Mitigating Bias with Words: Inducing Demographic Ambiguity in Face Recognition Templates by Text Encoding
Tahar Chettaoui, Naser Damer, Fadi Boutros

TL;DR
This paper introduces UTIE, a novel method that uses vision-language models to reduce demographic bias in face recognition by enriching embeddings with cross-demographic textual information, leading to fairer verification.
Contribution
The paper proposes UTIE, a new approach leveraging VLMs to induce demographic ambiguity in face embeddings, improving fairness without sacrificing accuracy.
Findings
UTIE reduces demographic bias metrics across benchmarks.
UTIE maintains or improves face verification accuracy.

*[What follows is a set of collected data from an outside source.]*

-- pv_equiv track=rewrite | github.com/BarquistLab/mason | browser/pnag/pna_utils.py | calculate_purine_stats
-- ===== SOURCE A (Python) =====
-- def calculate_purine_stats(sequence):
--     """Calculate purine percentage and longest purine stretch for a sequence.
--
--     Args:
--         sequence: DNA sequence (str or Bio.Seq object)
--
--     Returns:
--         tuple: (purine_percentage_str, longest_purine_stretch)
--             purine_percentage_str is formatted as "XX.XX"
--     """
--     seq_str = str(sequence)
--     pur = 0
--     longest_purine_stretch = 0
--     curstretch = 0
--     for base in seq_str:
--         if base in ("A", "G"):
--             curstretch += 1
--             pur += 1
--             if curstretch > longest_purine_stretch:
--                 longest_purine_stretch += 1
--         else:
--             curstretch = 0
--     pur_perc = "{:.2f}".format((pur / len(seq_str)) * 100)
--     return pur_perc, longest_purine_stretch
-- ===== SOURCE B (Python) =====
-- def calculate_purine_stats(sequence):
--     """Calculate purine percentage and longest purine stretch for a sequence."""
--     seq_str = str(sequence)
--     runs = "".join(c if c in "AG" else " " for c in seq_str).split()
--     longest_purine_stretch = max(map(len, runs), default=0)
--     pur = seq_str.count("A") + seq_str.count("G")
--     pur_perc = "{:.2f}".format((pur / len(seq_str)) * 100)
--     return pur_perc, longest_purine_stretch
-- ===== Notes on version B (the rewrite author's own statement) =====
-- stated objective: alternative
-- what changed: A's single incremental scan with (pur, longest, curstretch) state is replaced by staged whole-string passes: materialise the purine runs (blank every non-purine to a space, then str.split) and take max of their lengths with default 0, and count the purines directly with two str.count passes; the percentage is formatted by the identical two-decimal format expression as in A, so the ZeroDivisionError on the empty string is preserved and excluded by Pre_.
import Mathlib
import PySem

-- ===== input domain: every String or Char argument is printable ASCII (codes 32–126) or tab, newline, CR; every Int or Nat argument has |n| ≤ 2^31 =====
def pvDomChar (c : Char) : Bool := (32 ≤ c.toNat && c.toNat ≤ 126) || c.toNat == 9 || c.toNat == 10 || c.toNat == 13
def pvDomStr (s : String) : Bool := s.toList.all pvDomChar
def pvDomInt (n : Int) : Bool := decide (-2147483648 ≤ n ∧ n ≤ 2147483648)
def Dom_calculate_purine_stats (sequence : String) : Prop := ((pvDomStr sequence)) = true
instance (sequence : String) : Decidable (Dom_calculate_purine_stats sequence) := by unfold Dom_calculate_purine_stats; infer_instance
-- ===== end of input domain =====

-- B replaces A's incremental (pur, longest, curstretch) scan by staged whole-string passes:
-- materialise the purine runs (blank out non-purines, str.split) and take the max run length,
-- and count the purines directly with str.count — a different decomposition (objective:
-- alternative, not faster).

-- ===== PORT A =====

-- ---- float helper shared by both ports: each Python ends with the identical expression
-- ---- "{:.2f}".format((pur / len(seq_str)) * 100).  pvRnde is round-half-even of N/D;
-- ---- pvDbl rounds the positive rational num/den to the nearest IEEE double m/2^s
-- ---- (2^52 ≤ m < 2^53); pvFmt2 performs CPython's two roundings (the division, then ×100.0)
-- ---- followed by the two-decimal rendering, ties to even — exact on this file's values.
def pvRnde (N D : Nat) : Nat :=
  N / D + (if D < 2 * (N % D) ∨ (2 * (N % D) = D ∧ (N / D) % 2 = 1) then 1 else 0)

def pvDbl (num den : Nat) : Nat × Nat :=
  let k := 55 + Nat.log2 den
  let sh := Nat.log2 (num * 2 ^ k / den) - 52
  let m := pvRnde (num * 2 ^ k) (den * 2 ^ sh)
  if m = 2 ^ 53 then (2 ^ 52, k - sh - 1) else (m, k - sh)

def pvFmt2 (pur : Int) (n : Nat) : String :=
  if pur ≤ 0 then "0.00" else
  let a := pvDbl pur.toNat n
  let b := pvDbl (a.1 * 100) (2 ^ a.2)
  let c := pvRnde (b.1 * 100) (2 ^ b.2)
  PySem.Int.toStr (c / 100) ++ "." ++ (if c % 100 < 10 then "0" else "") ++ PySem.Int.toStr (c % 100)
-- ---- end of shared float helper

-- A's loop body; state = (pur, longest_purine_stretch, curstretch); `base in ("A", "G")`
def pvStepA (s : Int × Int × Int) (base : Char) : Int × Int × Int :=
  if base == 'A' || base == 'G' then
    let curstretch := s.2.2 + 1
    let pur := s.1 + 1
    let longest := if s.2.1 < curstretch then s.2.1 + 1 else s.2.1
    (pur, longest, curstretch)
  else (s.1, s.2.1, 0)

def calculate_purine_stats (sequence : String) : String × Int :=
  let seq_str := sequence.toList
  let r := seq_str.foldl pvStepA (0, 0, 0)
  (pvFmt2 r.1 seq_str.length, r.2.1)

-- ===== PORT B =====

-- `c if c in "AG" else " "`
def pvBlank (c : Char) : Char := if c == 'A' || c == 'G' then c else ' '

def calculate_purine_stats_alt (sequence : String) : String × Int :=
  let seq_str := sequence.toList
  let runs := PySem.Chars.split₀ (seq_str.map pvBlank)
  let longest_purine_stretch := PySem.List.maxD (runs.map (fun r => (r.length : Int))) (fun x => x) 0
  let pur : Int := (PySem.Chars.count seq_str ['A'] : Int) + (PySem.Chars.count seq_str ['G'] : Int)
  (pvFmt2 pur seq_str.length, longest_purine_stretch)

-- ===== PRECONDITION & SPEC =====
-- Pre_ excludes only the empty string, on which Python A (and B) raises ZeroDivisionError.
def Pre_calculate_purine_stats (sequence : String) : Prop := sequence ≠ ""
instance (sequence : String) : Decidable (Pre_calculate_purine_stats sequence) := by
  unfold Pre_calculate_purine_stats; infer_instance

def pvWitness_calculate_purine_stats : String := "AG"

def Spec_calculate_purine_stats (sequence : String) (out : String × Int) : Prop := out = calculate_purine_stats_alt sequence
instance (sequence : String) (out : String × Int) : Decidable (Spec_calculate_purine_stats sequence out) := by unfold Spec_calculate_purine_stats; infer_instance

-- ===== CLAIM (what is proved, stated in full; the proofs are below) =====
def Claim_equal_calculate_purine_stats : Prop := ∀ (sequence : String), Dom_calculate_purine_stats sequence → Pre_calculate_purine_stats sequence → Spec_calculate_purine_stats sequence (calculate_purine_stats sequence)

-- ===== LEMMAS AND PROOFS =====

-- the purine test both Pythons spell (`in ("A","G")` / `in "AG"`), as a proof-side name
def pvIsPur (c : Char) : Bool := c == 'A' || c == 'G'

-- lengths of the maximal purine runs of l, with `cur` purines already pending
def pvRunLens (l : List Char) (cur : Nat) : List Nat :=
  match l with
  | [] => if cur = 0 then [] else [cur]
  | c :: t => if pvIsPur c then pvRunLens t (cur+1)
              else if cur = 0 then pvRunLens t 0 else cur :: pvRunLens t 0

-- length of the trailing purine run (A's final curstretch)
def pvTailRun (l : List Char) (cur : Nat) : Nat :=
  match l with
  | [] => cur
  | c :: t => pvTailRun t (if pvIsPur c then cur+1 else 0)

lemma pv_isspace_of_pur {c : Char} (h : pvIsPur c = true) : PySem.Chars.isspace c = false := by
  simp [pvIsPur] at h
  rcases h with h | h <;> subst h <;> decide

lemma pv_foldl_max_init (l : List Nat) (a b : Nat) :
    l.foldl max (max a b) = max a (l.foldl max b) := by
  induction l generalizing b with
  | nil => rfl
  | cons x t ih =>
      simp only [List.foldl_cons]
      rw [Nat.max_assoc]
      exact ih (max b x)

lemma pv_le_runLens_max (l : List Char) (cur : Nat) (h : 0 < cur) :
    cur ≤ (pvRunLens l cur).foldl max 0 := by
  induction l generalizing cur with
  | nil =>
      have hc : cur ≠ 0 := by omega
      simp [pvRunLens, hc]
  | cons c t ih =>
      rw [pvRunLens]
      by_cases hp : pvIsPur c = true
      · rw [if_pos hp]
        have := ih (cur + 1) (by omega)
        omega
      · have hc : cur ≠ 0 := by omega
        rw [if_neg hp, if_neg hc]
        simp only [List.foldl_cons]
        rw [Nat.max_comm 0 cur, pv_foldl_max_init]
        exact Nat.le_max_left _ _

lemma pv_foldA_spec (l : List Char) (pur long cur : Nat) (h : cur ≤ long) :
    l.foldl pvStepA ((pur : Int), (long : Int), (cur : Int))
      = (((pur + l.countP pvIsPur : Nat) : Int),
         ((max long ((pvRunLens l cur).foldl max 0) : Nat) : Int),
         ((pvTailRun l cur : Nat) : Int)) := by
  induction l generalizing pur long cur with
  | nil =>
      rw [pvRunLens, pvTailRun]
      by_cases hc : cur = 0
      · simp [hc]
      · rw [if_neg hc]
        simp only [List.foldl_nil, List.countP_nil, List.foldl_cons, Prod.mk.injEq]
        refine ⟨by push_cast; ring, ?_, by trivial⟩
        congr 1
        omega
  | cons c t ih =>
      by_cases hp : pvIsPur c = true
      · have hp' : (c == 'A' || c == 'G') = true := hp
        have hstep : pvStepA ((pur : Int), (long : Int), (cur : Int)) c
            = (((pur + 1 : Nat) : Int), ((max long (cur + 1) : Nat) : Int), ((cur + 1 : Nat) : Int)) := by
          simp only [pvStepA, hp', if_true, Prod.mk.injEq]
          refine ⟨by push_cast; ring, ?_, by push_cast; ring⟩
          push_cast
          split_ifs <;> omega
        have hM := pv_le_runLens_max t (cur + 1) (by omega)
        rw [List.foldl_cons, hstep,
            ih (pur + 1) (max long (cur + 1)) (cur + 1) (Nat.le_max_right _ _)]
        rw [pvRunLens, pvTailRun, List.countP_cons]
        simp only [hp, if_true, Prod.mk.injEq]
        refine ⟨by push_cast; omega, by push_cast; omega, trivial⟩
      · have hp' : ¬ ((c == 'A' || c == 'G') = true) := hp
        have hstep : pvStepA ((pur : Int), (long : Int), (cur : Int)) c
            = ((pur : Int), (long : Int), ((0 : Nat) : Int)) := by
          simp [pvStepA, hp']
        rw [List.foldl_cons, hstep, ih pur long 0 (Nat.zero_le _)]
        rw [pvRunLens, pvTailRun, List.countP_cons]
        simp only [hp, Bool.false_eq_true, if_false, Prod.mk.injEq]
        by_cases hc : cur = 0
        · simp [hc]
        · rw [if_neg hc]
          have hrw : (cur :: pvRunLens t 0).foldl max 0 = max cur ((pvRunLens t 0).foldl max 0) := by
            rw [List.foldl_cons, Nat.max_comm 0 cur, pv_foldl_max_init]
          rw [hrw]
          refine ⟨by push_cast; omega, by push_cast; omega, trivial⟩

lemma pv_go_spec (l : List Char) (cur : List Char) (acc : List (List Char)) :
    (PySem.Chars.split₀.go (l.map pvBlank) cur acc).map List.length
      = acc.reverse.map List.length ++ pvRunLens l cur.length := by
  have hsp : PySem.Chars.isspace ' ' = true := by decide
  induction l generalizing cur acc with
  | nil =>
      by_cases hc : cur = []
      · simp [PySem.Chars.split₀.go, hc, pvRunLens]
      · have hlen : cur.length ≠ 0 := by simpa using hc
        simp [PySem.Chars.split₀.go, hc, pvRunLens, hlen]
  | cons c t ih =>
      by_cases hp : pvIsPur c = true
      · have hb : pvBlank c = c := by
          have hp' : (c == 'A' || c == 'G') = true := hp
          simp [pvBlank, hp']
        have hs := pv_isspace_of_pur hp
        simp only [List.map_cons, hb]
        rw [show PySem.Chars.split₀.go (c :: t.map pvBlank) cur acc
              = PySem.Chars.split₀.go (t.map pvBlank) (c :: cur) acc by
            simp [PySem.Chars.split₀.go, hs]]
        rw [ih (c :: cur) acc]
        simp [pvRunLens, hp]
      · have hb : pvBlank c = ' ' := by
          have hp' : ¬ ((c == 'A' || c == 'G') = true) := hp
          simp [pvBlank, hp']
        simp only [List.map_cons, hb]
        by_cases hc : cur = []
        · rw [show PySem.Chars.split₀.go (' ' :: t.map pvBlank) cur acc
                = PySem.Chars.split₀.go (t.map pvBlank) [] acc by
              simp [PySem.Chars.split₀.go, hc, hsp]]
          rw [ih [] acc]
          simp [pvRunLens, hp, hc]
        · rw [show PySem.Chars.split₀.go (' ' :: t.map pvBlank) cur acc
                = PySem.Chars.split₀.go (t.map pvBlank) [] (cur.reverse :: acc) by
              simp [PySem.Chars.split₀.go, hc, hsp]]
          rw [ih [] (cur.reverse :: acc)]
          have hlen : cur.length ≠ 0 := by simpa using hc
          simp [pvRunLens, hp, hlen]

lemma pv_cast_foldl_max (t : List Nat) (a : Nat) :
    (t.map (Nat.cast : Nat → Int)).foldl max ((a : Nat) : Int) = ((t.foldl max a : Nat) : Int) := by
  induction t generalizing a with
  | nil => rfl
  | cons x s ih =>
      simp only [List.map_cons, List.foldl_cons]
      rw [← Nat.cast_max, ih (max a x)]

-- str.count with a single-character needle is List.count
lemma pv_count_go_single (c : Char) (l : List Char) (fuel acc : Nat) (h : l.length ≤ fuel) :
    PySem.Chars.count.go [c] fuel l acc = acc + l.count c := by
  induction l generalizing fuel acc with
  | nil => cases fuel <;> simp [PySem.Chars.count.go]
  | cons x t ih =>
      cases fuel with
      | zero => simp at h
      | succ f =>
          rw [PySem.Chars.count.go]
          by_cases hx : c = x
          · subst hx
            have hpre : [c].isPrefixOf (c :: t) = true := by simp [List.isPrefixOf]
            simp only [hpre, if_true, List.length_singleton, List.drop_one, List.tail_cons]
            rw [ih f (acc + 1) (by simpa using h)]
            rw [List.count_cons]
            simp
            omega
          · have hpre : [c].isPrefixOf (x :: t) = false := by
              simp [List.isPrefixOf]
              exact fun hb => hx (by simpa using hb)
            simp only [hpre, Bool.false_eq_true, if_false]
            rw [ih f acc (by simpa using h)]
            have : (x == c) = false := by simpa using fun hb => hx (by simp_all)
            simp [List.count_cons, this]

lemma pv_chars_count_single (c : Char) (l : List Char) :
    PySem.Chars.count l [c] = l.count c := by
  rw [PySem.Chars.count]
  simp only [List.isEmpty_cons, if_false, Bool.false_eq_true]
  rw [pv_count_go_single c l l.length 0 (le_refl _)]
  omega

lemma pv_countP_split (l : List Char) :
    l.countP pvIsPur = l.count 'A' + l.count 'G' := by
  induction l with
  | nil => simp
  | cons c t ih =>
      rw [List.countP_cons, List.count_cons, List.count_cons, ih]
      by_cases hA : c = 'A'
      · subst hA; simp [pvIsPur]; omega
      · by_cases hG : c = 'G'
        · subst hG; simp [pvIsPur]; omega
        · have h1 : (c == 'A') = false := by simpa using hA
          have h2 : (c == 'G') = false := by simpa using hG
          simp [pvIsPur, h1, h2]

-- ===== VERDICT (by name: the statement is the Claim_ definition above) =====
set_option maxRecDepth 4096 in
theorem calculate_purine_stats_spec : Claim_equal_calculate_purine_stats := by
  intro sequence _ _
  unfold Spec_calculate_purine_stats
  unfold calculate_purine_stats calculate_purine_stats_alt
  have hA := pv_foldA_spec sequence.toList 0 0 0 (Nat.le_refl 0)
  norm_num at hA
  have hB : (PySem.Chars.split₀ (sequence.toList.map pvBlank)).map List.length
      = pvRunLens sequence.toList 0 := by
    rw [show PySem.Chars.split₀ (sequence.toList.map pvBlank)
          = PySem.Chars.split₀.go (sequence.toList.map pvBlank) [] [] from rfl,
        pv_go_spec]
    rfl
  have hmap : (PySem.Chars.split₀ (sequence.toList.map pvBlank)).map (fun r => (r.length : Int))
      = (pvRunLens sequence.toList 0).map (Nat.cast : Nat → Int) := by
    rw [← hB, List.map_map]
    rfl
  simp only [hmap]
  rw [hA]
  simp only [Prod.mk.injEq]
  constructor
  · -- percentage strings agree: A's running pur count = B's count('A') + count('G')
    congr 1
    rw [pv_chars_count_single, pv_chars_count_single, pv_countP_split]
    push_cast
    ring
  · -- longest stretch
    unfold PySem.List.maxD
    cases hE : pvRunLens sequence.toList 0 with
    | nil => simp [PySem.List.max?]
    | cons x t =>
        simp only [List.map_cons]
        rw [PySem.List.max?_id_cons]
        simp only [Option.getD_some]
        rw [pv_cast_foldl_max]
        have hfx : (x :: t).foldl max 0 = t.foldl max x := by
          rw [List.foldl_cons, Nat.zero_max]
        rw [hfx]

UTIE demonstrates effectiveness with multiple VLMs.
Abstract
Face recognition (FR) systems are often prone to demographic biases, partially due to the entanglement of demographic-specific information with identity-relevant features in facial embeddings. This bias is extremely critical in large multicultural cities, especially where biometrics play a major role in smart city infrastructure. The entanglement can cause demographic attributes to overshadow identity cues in the embedding space, resulting in disparities in verification performance across different demographic groups. To address this issue, we propose a novel strategy, Unified Text-Image Embedding (UTIE), which aims to induce demographic ambiguity in face embeddings by enriching them with information related to other demographic groups. This encourages face embeddings to emphasize identity-relevant features and thus promotes fairer verification performance across groups. UTIE leverages…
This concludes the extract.